══ Dataset records ══
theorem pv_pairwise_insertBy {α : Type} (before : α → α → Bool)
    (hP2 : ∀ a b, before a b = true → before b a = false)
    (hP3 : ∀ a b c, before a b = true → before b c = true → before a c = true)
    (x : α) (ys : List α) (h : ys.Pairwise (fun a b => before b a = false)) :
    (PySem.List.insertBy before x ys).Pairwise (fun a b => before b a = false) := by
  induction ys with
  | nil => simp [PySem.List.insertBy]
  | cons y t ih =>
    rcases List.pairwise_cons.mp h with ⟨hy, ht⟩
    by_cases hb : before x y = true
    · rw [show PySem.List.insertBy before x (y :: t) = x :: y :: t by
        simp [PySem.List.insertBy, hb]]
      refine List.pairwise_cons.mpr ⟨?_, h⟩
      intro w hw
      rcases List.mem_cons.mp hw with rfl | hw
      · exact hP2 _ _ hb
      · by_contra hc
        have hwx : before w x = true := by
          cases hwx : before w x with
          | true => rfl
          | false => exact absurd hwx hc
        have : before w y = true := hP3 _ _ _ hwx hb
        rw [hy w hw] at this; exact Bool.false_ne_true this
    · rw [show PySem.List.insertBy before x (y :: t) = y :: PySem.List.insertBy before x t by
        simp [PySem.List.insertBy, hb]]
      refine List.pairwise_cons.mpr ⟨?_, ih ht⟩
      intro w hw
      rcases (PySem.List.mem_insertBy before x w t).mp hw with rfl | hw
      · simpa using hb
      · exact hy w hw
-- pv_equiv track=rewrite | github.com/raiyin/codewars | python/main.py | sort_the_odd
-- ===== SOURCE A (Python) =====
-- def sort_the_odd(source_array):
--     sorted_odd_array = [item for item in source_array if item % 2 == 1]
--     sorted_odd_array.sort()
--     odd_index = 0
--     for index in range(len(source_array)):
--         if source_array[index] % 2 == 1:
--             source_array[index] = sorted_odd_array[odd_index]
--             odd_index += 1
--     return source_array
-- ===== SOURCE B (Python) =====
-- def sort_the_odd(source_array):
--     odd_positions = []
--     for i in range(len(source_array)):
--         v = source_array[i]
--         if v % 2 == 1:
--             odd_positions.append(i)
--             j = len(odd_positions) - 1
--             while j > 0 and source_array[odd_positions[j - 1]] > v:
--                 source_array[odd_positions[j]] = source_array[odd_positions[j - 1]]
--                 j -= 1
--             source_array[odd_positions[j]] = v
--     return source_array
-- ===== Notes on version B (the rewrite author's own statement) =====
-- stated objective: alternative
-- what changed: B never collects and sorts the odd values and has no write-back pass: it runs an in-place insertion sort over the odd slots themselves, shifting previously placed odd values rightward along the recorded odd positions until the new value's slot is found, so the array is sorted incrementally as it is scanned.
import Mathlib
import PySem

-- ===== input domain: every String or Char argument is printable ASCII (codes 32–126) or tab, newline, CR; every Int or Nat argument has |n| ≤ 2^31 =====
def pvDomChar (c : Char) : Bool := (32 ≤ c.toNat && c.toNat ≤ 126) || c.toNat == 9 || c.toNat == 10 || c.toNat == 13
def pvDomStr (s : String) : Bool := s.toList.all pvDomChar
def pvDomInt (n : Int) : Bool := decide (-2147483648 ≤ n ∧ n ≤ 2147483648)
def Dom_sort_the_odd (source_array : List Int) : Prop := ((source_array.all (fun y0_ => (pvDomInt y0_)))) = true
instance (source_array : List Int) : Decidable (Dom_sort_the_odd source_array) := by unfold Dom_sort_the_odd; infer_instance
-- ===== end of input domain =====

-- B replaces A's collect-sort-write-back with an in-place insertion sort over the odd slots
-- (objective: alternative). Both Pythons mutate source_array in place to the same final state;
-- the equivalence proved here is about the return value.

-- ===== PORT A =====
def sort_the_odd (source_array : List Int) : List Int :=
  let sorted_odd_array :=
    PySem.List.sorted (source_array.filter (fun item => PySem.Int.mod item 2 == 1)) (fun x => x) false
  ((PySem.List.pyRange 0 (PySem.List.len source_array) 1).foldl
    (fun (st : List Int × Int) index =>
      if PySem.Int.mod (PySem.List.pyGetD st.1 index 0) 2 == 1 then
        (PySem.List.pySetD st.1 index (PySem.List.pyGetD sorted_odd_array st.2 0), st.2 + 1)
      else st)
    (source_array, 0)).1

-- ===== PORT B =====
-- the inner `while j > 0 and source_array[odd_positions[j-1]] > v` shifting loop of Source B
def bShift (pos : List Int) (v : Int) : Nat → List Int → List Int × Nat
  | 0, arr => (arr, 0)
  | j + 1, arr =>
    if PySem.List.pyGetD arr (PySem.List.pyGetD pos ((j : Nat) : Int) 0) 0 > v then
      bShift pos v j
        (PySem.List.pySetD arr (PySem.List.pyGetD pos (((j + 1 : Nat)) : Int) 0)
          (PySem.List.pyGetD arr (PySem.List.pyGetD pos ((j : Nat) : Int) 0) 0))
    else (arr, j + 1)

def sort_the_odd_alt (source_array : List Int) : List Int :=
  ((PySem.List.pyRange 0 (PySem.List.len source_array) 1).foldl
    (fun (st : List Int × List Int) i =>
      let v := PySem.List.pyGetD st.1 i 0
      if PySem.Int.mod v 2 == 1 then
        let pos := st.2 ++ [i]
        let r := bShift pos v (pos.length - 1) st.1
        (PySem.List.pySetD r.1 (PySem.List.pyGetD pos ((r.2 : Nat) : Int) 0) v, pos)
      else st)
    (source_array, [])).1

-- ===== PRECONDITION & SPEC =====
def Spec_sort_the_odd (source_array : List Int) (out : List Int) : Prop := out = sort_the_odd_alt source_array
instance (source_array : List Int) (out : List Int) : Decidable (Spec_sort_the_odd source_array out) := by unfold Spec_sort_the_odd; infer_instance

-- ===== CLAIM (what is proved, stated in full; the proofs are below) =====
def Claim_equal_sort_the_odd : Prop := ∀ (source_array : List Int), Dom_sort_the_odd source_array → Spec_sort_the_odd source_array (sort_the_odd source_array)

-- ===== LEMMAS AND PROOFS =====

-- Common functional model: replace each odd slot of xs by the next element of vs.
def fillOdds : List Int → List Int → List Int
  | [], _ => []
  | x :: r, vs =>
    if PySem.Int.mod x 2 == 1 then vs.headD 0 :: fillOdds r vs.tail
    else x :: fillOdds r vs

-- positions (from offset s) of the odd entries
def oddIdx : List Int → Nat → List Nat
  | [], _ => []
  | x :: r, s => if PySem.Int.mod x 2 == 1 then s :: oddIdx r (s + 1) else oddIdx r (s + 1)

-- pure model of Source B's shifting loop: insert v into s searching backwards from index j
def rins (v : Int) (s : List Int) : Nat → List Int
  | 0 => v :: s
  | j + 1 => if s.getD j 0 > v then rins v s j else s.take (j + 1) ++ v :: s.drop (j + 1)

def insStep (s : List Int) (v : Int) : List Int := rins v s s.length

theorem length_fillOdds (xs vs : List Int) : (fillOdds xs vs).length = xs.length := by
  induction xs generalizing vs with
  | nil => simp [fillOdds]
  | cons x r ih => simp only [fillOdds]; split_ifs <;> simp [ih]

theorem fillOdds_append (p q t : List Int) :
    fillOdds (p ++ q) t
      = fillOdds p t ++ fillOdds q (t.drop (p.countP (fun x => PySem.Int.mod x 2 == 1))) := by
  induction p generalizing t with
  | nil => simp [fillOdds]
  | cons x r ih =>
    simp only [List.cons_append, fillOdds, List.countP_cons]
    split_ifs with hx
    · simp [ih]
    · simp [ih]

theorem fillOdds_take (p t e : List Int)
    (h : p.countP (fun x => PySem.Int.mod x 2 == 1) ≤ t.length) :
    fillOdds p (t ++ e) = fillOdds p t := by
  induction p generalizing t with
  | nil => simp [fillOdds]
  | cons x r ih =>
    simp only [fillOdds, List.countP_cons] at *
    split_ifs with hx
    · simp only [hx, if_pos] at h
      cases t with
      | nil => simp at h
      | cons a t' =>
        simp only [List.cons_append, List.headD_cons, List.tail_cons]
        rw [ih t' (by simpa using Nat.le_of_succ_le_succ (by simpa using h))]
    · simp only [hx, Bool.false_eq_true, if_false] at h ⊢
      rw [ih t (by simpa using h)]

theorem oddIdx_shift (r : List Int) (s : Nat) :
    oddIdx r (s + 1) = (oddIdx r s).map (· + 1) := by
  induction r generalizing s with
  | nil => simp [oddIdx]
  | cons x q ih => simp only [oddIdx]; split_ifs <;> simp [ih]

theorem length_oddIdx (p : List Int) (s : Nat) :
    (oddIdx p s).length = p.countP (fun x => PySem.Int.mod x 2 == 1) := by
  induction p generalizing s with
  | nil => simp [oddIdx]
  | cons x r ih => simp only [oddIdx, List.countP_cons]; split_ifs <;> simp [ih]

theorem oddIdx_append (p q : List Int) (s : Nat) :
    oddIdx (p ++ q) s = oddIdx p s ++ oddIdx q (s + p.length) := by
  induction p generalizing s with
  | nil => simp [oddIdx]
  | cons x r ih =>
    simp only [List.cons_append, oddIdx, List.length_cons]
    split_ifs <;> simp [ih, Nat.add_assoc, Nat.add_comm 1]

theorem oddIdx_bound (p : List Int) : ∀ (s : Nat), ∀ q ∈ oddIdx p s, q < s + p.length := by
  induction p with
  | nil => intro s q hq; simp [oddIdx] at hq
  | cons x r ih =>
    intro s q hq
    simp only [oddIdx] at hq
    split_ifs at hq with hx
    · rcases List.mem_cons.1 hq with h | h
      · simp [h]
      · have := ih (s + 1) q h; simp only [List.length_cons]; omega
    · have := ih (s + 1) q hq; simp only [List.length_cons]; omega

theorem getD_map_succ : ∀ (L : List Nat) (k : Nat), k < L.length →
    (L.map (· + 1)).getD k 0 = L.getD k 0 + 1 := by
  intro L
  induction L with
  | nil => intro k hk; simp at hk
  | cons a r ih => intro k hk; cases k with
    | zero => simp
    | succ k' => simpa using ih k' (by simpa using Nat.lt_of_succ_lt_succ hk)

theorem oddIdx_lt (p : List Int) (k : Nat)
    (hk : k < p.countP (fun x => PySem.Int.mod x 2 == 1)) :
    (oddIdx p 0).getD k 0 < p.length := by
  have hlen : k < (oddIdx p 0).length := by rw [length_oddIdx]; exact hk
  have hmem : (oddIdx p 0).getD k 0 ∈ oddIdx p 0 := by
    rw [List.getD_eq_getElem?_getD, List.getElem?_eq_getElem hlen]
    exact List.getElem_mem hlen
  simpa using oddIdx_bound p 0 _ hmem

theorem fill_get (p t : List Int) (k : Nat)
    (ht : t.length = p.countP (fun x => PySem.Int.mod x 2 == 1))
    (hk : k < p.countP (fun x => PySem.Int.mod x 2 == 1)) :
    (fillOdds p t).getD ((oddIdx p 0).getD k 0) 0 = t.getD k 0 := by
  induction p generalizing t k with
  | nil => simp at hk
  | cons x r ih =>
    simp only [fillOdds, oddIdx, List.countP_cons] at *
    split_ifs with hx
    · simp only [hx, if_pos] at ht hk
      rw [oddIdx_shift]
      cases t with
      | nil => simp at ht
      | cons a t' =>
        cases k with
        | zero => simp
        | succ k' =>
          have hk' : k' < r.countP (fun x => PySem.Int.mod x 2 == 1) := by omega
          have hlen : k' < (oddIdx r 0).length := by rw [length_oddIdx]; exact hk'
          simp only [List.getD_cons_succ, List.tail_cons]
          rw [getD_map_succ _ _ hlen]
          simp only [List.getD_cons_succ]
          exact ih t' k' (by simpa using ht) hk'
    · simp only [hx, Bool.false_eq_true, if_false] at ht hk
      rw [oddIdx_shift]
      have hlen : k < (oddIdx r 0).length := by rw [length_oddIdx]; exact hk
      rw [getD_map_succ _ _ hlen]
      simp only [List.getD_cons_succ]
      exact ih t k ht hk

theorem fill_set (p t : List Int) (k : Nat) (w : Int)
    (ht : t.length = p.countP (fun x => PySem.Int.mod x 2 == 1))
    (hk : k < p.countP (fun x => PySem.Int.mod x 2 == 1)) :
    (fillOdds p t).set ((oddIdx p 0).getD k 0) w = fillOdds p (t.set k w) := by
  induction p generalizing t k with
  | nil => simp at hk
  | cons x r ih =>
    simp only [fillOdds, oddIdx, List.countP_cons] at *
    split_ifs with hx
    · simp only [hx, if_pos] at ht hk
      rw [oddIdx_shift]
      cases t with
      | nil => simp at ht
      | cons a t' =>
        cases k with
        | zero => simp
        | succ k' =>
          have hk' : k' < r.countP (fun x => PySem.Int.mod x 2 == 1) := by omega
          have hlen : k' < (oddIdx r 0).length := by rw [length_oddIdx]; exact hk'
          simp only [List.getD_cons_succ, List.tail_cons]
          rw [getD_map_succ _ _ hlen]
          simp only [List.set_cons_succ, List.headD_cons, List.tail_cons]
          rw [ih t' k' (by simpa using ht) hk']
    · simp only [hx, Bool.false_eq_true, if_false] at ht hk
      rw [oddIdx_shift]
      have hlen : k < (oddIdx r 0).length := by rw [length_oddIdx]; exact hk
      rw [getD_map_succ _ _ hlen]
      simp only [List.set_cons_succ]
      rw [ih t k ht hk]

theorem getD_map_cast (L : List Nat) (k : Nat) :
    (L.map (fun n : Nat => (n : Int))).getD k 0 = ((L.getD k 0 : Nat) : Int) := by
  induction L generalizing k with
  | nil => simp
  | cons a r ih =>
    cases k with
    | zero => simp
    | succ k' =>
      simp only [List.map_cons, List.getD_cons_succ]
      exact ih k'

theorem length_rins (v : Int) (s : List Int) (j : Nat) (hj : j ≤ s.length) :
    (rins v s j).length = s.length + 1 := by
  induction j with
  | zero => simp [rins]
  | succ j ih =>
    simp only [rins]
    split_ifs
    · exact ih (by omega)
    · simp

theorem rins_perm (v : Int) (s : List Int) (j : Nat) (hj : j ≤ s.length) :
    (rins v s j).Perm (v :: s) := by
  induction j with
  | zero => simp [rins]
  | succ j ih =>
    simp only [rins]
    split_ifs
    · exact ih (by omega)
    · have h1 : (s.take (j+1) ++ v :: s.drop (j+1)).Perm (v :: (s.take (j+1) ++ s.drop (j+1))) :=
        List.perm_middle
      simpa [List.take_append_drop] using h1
═══
══ Dataset records ══
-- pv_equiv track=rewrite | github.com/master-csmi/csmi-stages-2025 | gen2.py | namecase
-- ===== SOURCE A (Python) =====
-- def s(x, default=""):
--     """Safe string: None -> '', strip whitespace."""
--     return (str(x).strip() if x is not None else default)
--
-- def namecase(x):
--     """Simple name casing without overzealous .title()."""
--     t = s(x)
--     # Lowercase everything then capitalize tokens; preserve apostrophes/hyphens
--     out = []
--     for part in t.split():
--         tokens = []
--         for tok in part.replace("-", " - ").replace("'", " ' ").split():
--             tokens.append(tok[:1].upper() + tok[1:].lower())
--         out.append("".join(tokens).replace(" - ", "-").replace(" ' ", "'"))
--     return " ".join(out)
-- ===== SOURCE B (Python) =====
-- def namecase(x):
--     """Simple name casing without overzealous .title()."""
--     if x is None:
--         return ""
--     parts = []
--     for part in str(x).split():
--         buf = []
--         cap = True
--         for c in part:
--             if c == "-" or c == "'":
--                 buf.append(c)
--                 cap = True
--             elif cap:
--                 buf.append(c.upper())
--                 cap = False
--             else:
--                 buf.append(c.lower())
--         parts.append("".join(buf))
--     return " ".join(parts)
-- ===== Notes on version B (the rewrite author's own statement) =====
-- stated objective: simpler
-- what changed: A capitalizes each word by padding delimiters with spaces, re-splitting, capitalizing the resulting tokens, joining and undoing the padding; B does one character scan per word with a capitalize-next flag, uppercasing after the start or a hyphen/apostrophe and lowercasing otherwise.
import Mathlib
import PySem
═══
= Prompt =
Using the entries above, give back exactly the line containing "α → α → Bool)", the line containing "x :: y :: t by", and every line between them, and nothing else.

= Solved exercise =
theorem pv_pairwise_insertBy {α : Type} (before : α → α → Bool)
    (hP2 : ∀ a b, before a b = true → before b a = false)
    (hP3 : ∀ a b c, before a b = true → before b c = true → before a c = true)
    (x : α) (ys : List α) (h : ys.Pairwise (fun a b => before b a = false)) :
    (PySem.List.insertBy before x ys).Pairwise (fun a b => before b a = false) := by
  induction ys with
  | nil => simp [PySem.List.insertBy]
  | cons y t ih =>
    rcases List.pairwise_cons.mp h with ⟨hy, ht⟩
    by_cases hb : before x y = true
    · rw [show PySem.List.insertBy before x (y :: t) = x :: y :: t by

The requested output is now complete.